Mechanics Corner: What Makes Our Engines Ethanol Friendly?

“What makes our engines ethanol friendly?”

This is the one question we are asked more than any other on our radio show and in our shop when we talk about the use of ethanol. Every day we have to make choices about our vehicles, and we make those choices based on today’s cost and our future costs incurred by how we take care of them over the long-term. It’s a valid question, and one we want to address, especially given all the negative press that ethanol has received around small engine use, regardless of truth. Let’s start with some truth about small engines and ethanol use:


Question one: Can too much ethanol damage a small engine?

A. It is possible to damage any engine when it is misfueled. Just like your car engine, which requires a certain range of fuel, so does that small engine. All engines are engineered for a specific fuel or blend. Most small engines have fixed, non-electronic adjustable fuel systems so they can only run set amounts of fuel content. Just like your car, you want to run what the manufacturer designed it for.


Question two: Can I use ethanol in the correct amount in my small engine without damage?

A. Yes, check out the owner’s manuals on today’s small engines, and you will find they tell you how much ethanol is safe for the engine. Since ethanol is in almost every pump in America, they are being designed to run on it.

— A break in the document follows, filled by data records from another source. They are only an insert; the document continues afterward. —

-- pv_equiv track=rewrite | github.com/ENTERPILOT/ai-model-list | pipeline/normalize.py | _display_name_from_xai_model_id
-- ===== SOURCE A (Python) =====
-- def _display_name_from_xai_model_id(model_id: str) -> str:
--     parts = model_id.split("-")
--     display_parts: list[str] = []
--     index = 0
--     while index < len(parts):
--         current = parts[index]
--         if current.isdigit() and index + 1 < len(parts) and parts[index + 1].isdigit():
--             display_parts.append(f"{current}.{parts[index + 1]}")
--             index += 2
--             continue
--
--         if current.startswith("grok"):
--             display_parts.append(current.replace("grok", "Grok", 1))
--         elif current.replace(".", "", 1).isdigit():
--             display_parts.append(current)
--         else:
--             display_parts.append(current.title())
--         index += 1
--
--     return " ".join(display_parts)
-- ===== SOURCE B (Python) =====
-- def _display_name_from_xai_model_id(model_id: str) -> str:
--     out: list[str] = []
--     run: list[str] = []  # current maximal run of consecutive all-digit parts
--
--     def flush() -> None:
--         # pair up the run greedily: chunks of two joined by '.', odd leftover alone
--         for j in range(0, len(run), 2):
--             out.append(".".join(run[j:j + 2]))
--         run.clear()
--
--     for part in model_id.split("-"):
--         if part.isdigit():
--             run.append(part)
--             continue
--         flush()
--         if part.startswith("grok"):
--             out.append(part.replace("grok", "Grok", 1))
--         elif part.replace(".", "", 1).isdigit():
--             out.append(part)
--         else:
--             out.append(part.title())
--     flush()
--     return " ".join(out)
-- ===== Notes on version B (the rewrite author's own statement) =====
-- stated objective: alternative
-- what changed: Replaces A's index-walking while-loop (which pairs adjacent digit parts by looking ahead and advancing the index by 1 or 2) with a run-accumulator scan: consecutive all-digit parts are collected into a run, each maximal run is flushed as dot-joined chunks of two, and non-digit parts are formatted individually between runs.
import Mathlib
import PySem

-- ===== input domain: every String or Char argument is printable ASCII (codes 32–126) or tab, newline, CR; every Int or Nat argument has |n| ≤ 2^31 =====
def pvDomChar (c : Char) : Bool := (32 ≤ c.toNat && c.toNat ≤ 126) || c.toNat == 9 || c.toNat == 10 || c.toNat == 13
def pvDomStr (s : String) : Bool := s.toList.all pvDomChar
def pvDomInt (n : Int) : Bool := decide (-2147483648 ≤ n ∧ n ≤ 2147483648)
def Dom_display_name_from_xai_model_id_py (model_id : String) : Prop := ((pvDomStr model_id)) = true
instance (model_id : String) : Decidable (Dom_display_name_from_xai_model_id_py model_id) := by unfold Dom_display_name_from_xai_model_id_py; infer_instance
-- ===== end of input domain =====

-- B replaces A's index-walking while-loop by a run-accumulator scan: it collects each
-- maximal run of consecutive all-digit parts and flushes it as chunks of two joined by
-- '.'; objective: alternative decomposition, same cost.

-- Shared hand ports of two Python str primitives PySem lacks (exact on ASCII):
-- s.replace(old, new, 1): replace the first occurrence of old.
def pvReplOnce (old new : List Char) : List Char → List Char
  | [] => if old.isPrefixOf ([] : List Char) then new else []
  | c :: rest =>
      if old.isPrefixOf (c :: rest) then new ++ (c :: rest).drop old.length
      else c :: pvReplOnce old new rest

-- s.title(): uppercase a letter not preceded by a letter, lowercase other letters
-- (exact for ASCII, where Python's "cased" characters are exactly the letters).
def pvTitle (prevAlpha : Bool) : List Char → List Char
  | [] => []
  | c :: rest =>
      if PySem.Chars.isalpha c then
        (if prevAlpha then PySem.Chars.lowerChar c else PySem.Chars.upperChar c) :: pvTitle true rest
      else c :: pvTitle false rest

-- ===== PORT A =====
-- A's while-loop: one recursion over parts that both pairs adjacent digit parts
-- and formats each emitted piece in place (branches in A's order).
def pvWhileA : List (List Char) → List (List Char)
  | [] => []
  | current :: rest =>
      match rest with
      | next :: rest2 =>
          if PySem.Chars.strIsdigit current && PySem.Chars.strIsdigit next then
            (current ++ '.' :: next) :: pvWhileA rest2
          else
            (if PySem.Chars.startswith current ['g','r','o','k'] then
                pvReplOnce ['g','r','o','k'] ['G','r','o','k'] current
             else if PySem.Chars.strIsdigit (pvReplOnce ['.'] [] current) then current
             else pvTitle false current) :: pvWhileA (next :: rest2)
      | [] =>
          [if PySem.Chars.startswith current ['g','r','o','k'] then
              pvReplOnce ['g','r','o','k'] ['G','r','o','k'] current
           else if PySem.Chars.strIsdigit (pvReplOnce ['.'] [] current) then current
           else pvTitle false current]

def display_name_from_xai_model_id_py (model_id : String) : String :=
  String.mk (PySem.Chars.join [' '] (pvWhileA (PySem.Chars.splitOn model_id.toList ['-'])))

-- ===== PORT B =====
-- flush(): "for j in range(0, len(run), 2): out.append('.'.join(run[j:j+2]))" —
-- chunks of two joined by '.', an odd leftover alone.
def pvFlush : List (List Char) → List (List Char)
  | [] => []
  | [a] => [a]
  | a :: b :: rest => (a ++ '.' :: b) :: pvFlush rest

-- the non-digit formatting branch of B's for-loop.
def pvFormatPart (p : List Char) : List Char :=
  if PySem.Chars.startswith p ['g','r','o','k'] then
    pvReplOnce ['g','r','o','k'] ['G','r','o','k'] p
  else if PySem.Chars.strIsdigit (pvReplOnce ['.'] [] p) then p
  else pvTitle false p

-- B's for-loop over the parts with accumulators out and run.
def pvScanB (out run : List (List Char)) : List (List Char) → List (List Char)
  | [] => out ++ pvFlush run
  | p :: rest =>
      if PySem.Chars.strIsdigit p then pvScanB out (run ++ [p]) rest
      else pvScanB (out ++ pvFlush run ++ [pvFormatPart p]) [] rest

def display_name_from_xai_model_id_py_alt (model_id : String) : String :=
  String.mk (PySem.Chars.join [' '] (pvScanB [] [] (PySem.Chars.splitOn model_id.toList ['-'])))

-- ===== PRECONDITION & SPEC =====
def Spec_display_name_from_xai_model_id_py (model_id : String) (out : String) : Prop := out = display_name_from_xai_model_id_py_alt model_id
instance (model_id : String) (out : String) : Decidable (Spec_display_name_from_xai_model_id_py model_id out) := by unfold Spec_display_name_from_xai_model_id_py; infer_instance

-- ===== CLAIM (what is proved, stated in full; the proofs are below) =====
def Claim_equal_display_name_from_xai_model_id_py : Prop := ∀ (model_id : String), Dom_display_name_from_xai_model_id_py model_id → Spec_display_name_from_xai_model_id_py model_id (display_name_from_xai_model_id_py model_id)

-- ===== LEMMAS AND PROOFS =====

-- Removing one '.' from an all-digit string changes nothing (no '.' occurs).
lemma pv_replOnce_dot_digit {a : List Char} (h : a.all PySem.Chars.isdigit = true) :
    pvReplOnce ['.'] [] a = a := by
  induction a with
  | nil => simp [pvReplOnce, List.isPrefixOf]
  | cons c cs ih =>
    simp only [List.all_cons, Bool.and_eq_true] at h
    have hc : ('.' == c) = false := by
      simp only [beq_eq_false_iff_ne, ne_eq]
      rintro rfl
      have : ('0' ≤ '.' ∧ '.' ≤ '9') := by
        simpa [PySem.Chars.isdigit] using h.1
      simp [Char.le_def] at this
    simp [pvReplOnce, List.isPrefixOf, hc, ih h.2]

-- An all-digit part does not start with "grok".
lemma pv_digit_not_grok {a : List Char} (h : PySem.Chars.strIsdigit a = true) :
    PySem.Chars.startswith a ['g','r','o','k'] = false := by
  cases a with
  | nil => simp [PySem.Chars.strIsdigit] at h
  | cons c cs =>
    simp only [PySem.Chars.strIsdigit, PySem.Chars.isdigit, Bool.and_eq_true, List.all_cons,
      decide_eq_true_eq] at h
    have hc : ('g' == c) = false := by
      simp only [beq_eq_false_iff_ne, ne_eq]
      rintro rfl
      have := h.2.1.2
      simp [Char.le_def] at this
    simp [PySem.Chars.startswith, List.isPrefixOf, hc]

-- A's formatting branch keeps an all-digit part unchanged.
lemma pv_fmt_digit {a : List Char} (h : PySem.Chars.strIsdigit a = true) :
    pvFormatPart a = a := by
  unfold pvFormatPart
  have h' : a.all PySem.Chars.isdigit = true := by
    simp only [PySem.Chars.strIsdigit, Bool.and_eq_true] at h
    exact h.2
  rw [pv_digit_not_grok h, pv_replOnce_dot_digit h', h]
  simp

-- On an all-digit run, A's loop produces exactly the chunks-of-two pairing.
lemma pv_whileA_digit_run : ∀ run : List (List Char),
    (∀ x ∈ run, PySem.Chars.strIsdigit x = true) → pvWhileA run = pvFlush run := by
  intro run
  induction run using pvFlush.induct with
  | case1 => intro _; rfl
  | case2 a =>
    intro h
    have ha := h a (by simp)
    have := pv_fmt_digit ha
    unfold pvFormatPart at this
    simpa [pvWhileA, pvFlush] using this
  | case3 a b rest ih =>
    intro h
    have ha := h a (by simp)
    have hb := h b (by simp)
    rw [pvWhileA, pvFlush, ih (fun x hx => h x (by simp [hx]))]
    simp [ha, hb]

-- A's loop on run ++ p :: rest (run all-digit, p not): flush the run, format p, continue.
lemma pv_whileA_flush : ∀ (run : List (List Char)) (p : List Char) (rest : List (List Char)),
    (∀ x ∈ run, PySem.Chars.strIsdigit x = true) → PySem.Chars.strIsdigit p = false →
    pvWhileA (run ++ p :: rest) = pvFlush run ++ pvFormatPart p :: pvWhileA rest := by
  intro run
  induction run using pvFlush.induct with
  | case1 =>
    intro p rest _ hp
    cases rest with
    | nil => simp [pvWhileA, pvFlush, pvFormatPart, hp]
    | cons q qs => simp [pvWhileA, pvFlush, pvFormatPart, hp]
  | case2 a =>
    intro p rest h hp
    have ha := h a (by simp)
    have hfa := pv_fmt_digit ha
    unfold pvFormatPart at hfa
    cases rest with
    | nil => simp [pvWhileA, pvFlush, pvFormatPart, hp, ha, hfa]
    | cons q qs => simp [pvWhileA, pvFlush, pvFormatPart, hp, ha, hfa]
  | case3 a b rest' ih =>
    intro p rest h hp
    have ha := h a (by simp)
    have hb := h b (by simp)
    simp only [List.cons_append]
    rw [pvWhileA]
    simp only [ha, hb, Bool.and_self]
    rw [ih p rest (fun x hx => h x (by simp [hx])) hp, pvFlush]
    simp

-- The run-accumulator scan computes A's loop on run ++ ps.
lemma pv_scanB_eq : ∀ (ps out run : List (List Char)),
    (∀ x ∈ run, PySem.Chars.strIsdigit x = true) →
    pvScanB out run ps = out ++ pvWhileA (run ++ ps) := by
  intro ps
  induction ps with
  | nil =>
    intro out run h
    rw [pvScanB]
    simp [pv_whileA_digit_run run h]
  | cons p rest ih =>
    intro out run h
    rw [pvScanB]
    by_cases hp : PySem.Chars.strIsdigit p = true
    · rw [if_pos hp, ih out (run ++ [p])
        (by intro x hx; rcases List.mem_append.1 hx with hx | hx
            · exact h x hx
            · simp at hx; subst hx; exact hp)]
      simp
    · rw [if_neg hp, ih _ [] (by simp)]
      rw [pv_whileA_flush run p rest h (Bool.eq_false_iff.mpr hp)]
      simp

-- ===== VERDICT (by name: the statement is the Claim_ definition above) =====
theorem display_name_from_xai_model_id_py_spec : Claim_equal_display_name_from_xai_model_id_py := by
  intro model_id _
  unfold Spec_display_name_from_xai_model_id_py display_name_from_xai_model_id_py
    display_name_from_xai_model_id_py_alt
  rw [pv_scanB_eq _ _ _ (by simp)]
  simp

Question three: Ethanol makes my small engine run hotter, so it will burn itself out, right?

A. Ethanol does not make a small engine run hotter. Incorrect use of a fuel by using higher than recommended blends, which cause the engine to run very lean, makes an engine run hotter. Misfueling will cause a lean condition and a hotter engine.


Now that we’ve given a little insight into small engines and how they run hotter when using a higher blend of ethanol above what’s allowed by their manufacturer and why, let’s look at your car.

Modern cars — those built after 2001 and many before that — have electronic fuel injection and timing controls. Most small engines do not. Those electronic fuel controls take instant, real-time measurements of the oxygen content coming out of the engine’s exhaust and instantly correct the fuel mixture, allowing for the optimal fuel burn and efficiency. If that mixture ratio needs to be changed, the computer has a wide range of adjustment, and if it has reached its limit, the check-engine light will come on to alert you.

Ethanol runs cleaner and cooler than regular gasoline; it provides less heat energy than gasoline, so it takes a different fuel ratio. Today’s cars are ready to use ethanol without missing a beat. Check your manual for the allowable amounts.

So, there is the difference between a small engine and your 2001 and newer vehicle using electronically controlled fuel injection, but there is much more. Cars are being engineered for more performance every year, and performance requires good fuel with higher octane. Ethanol can provide that higher octane at a lower cost than regular fuel of a higher-octane content. Just look at the pump price.

So, what’s the advantage of that higher octane? When an engine is not running at its most efficient level due to an octane level that’s too low, it loses performance and that means less fuel mileage. This is just one more reason for ethanol fuel: performance at a lower cost.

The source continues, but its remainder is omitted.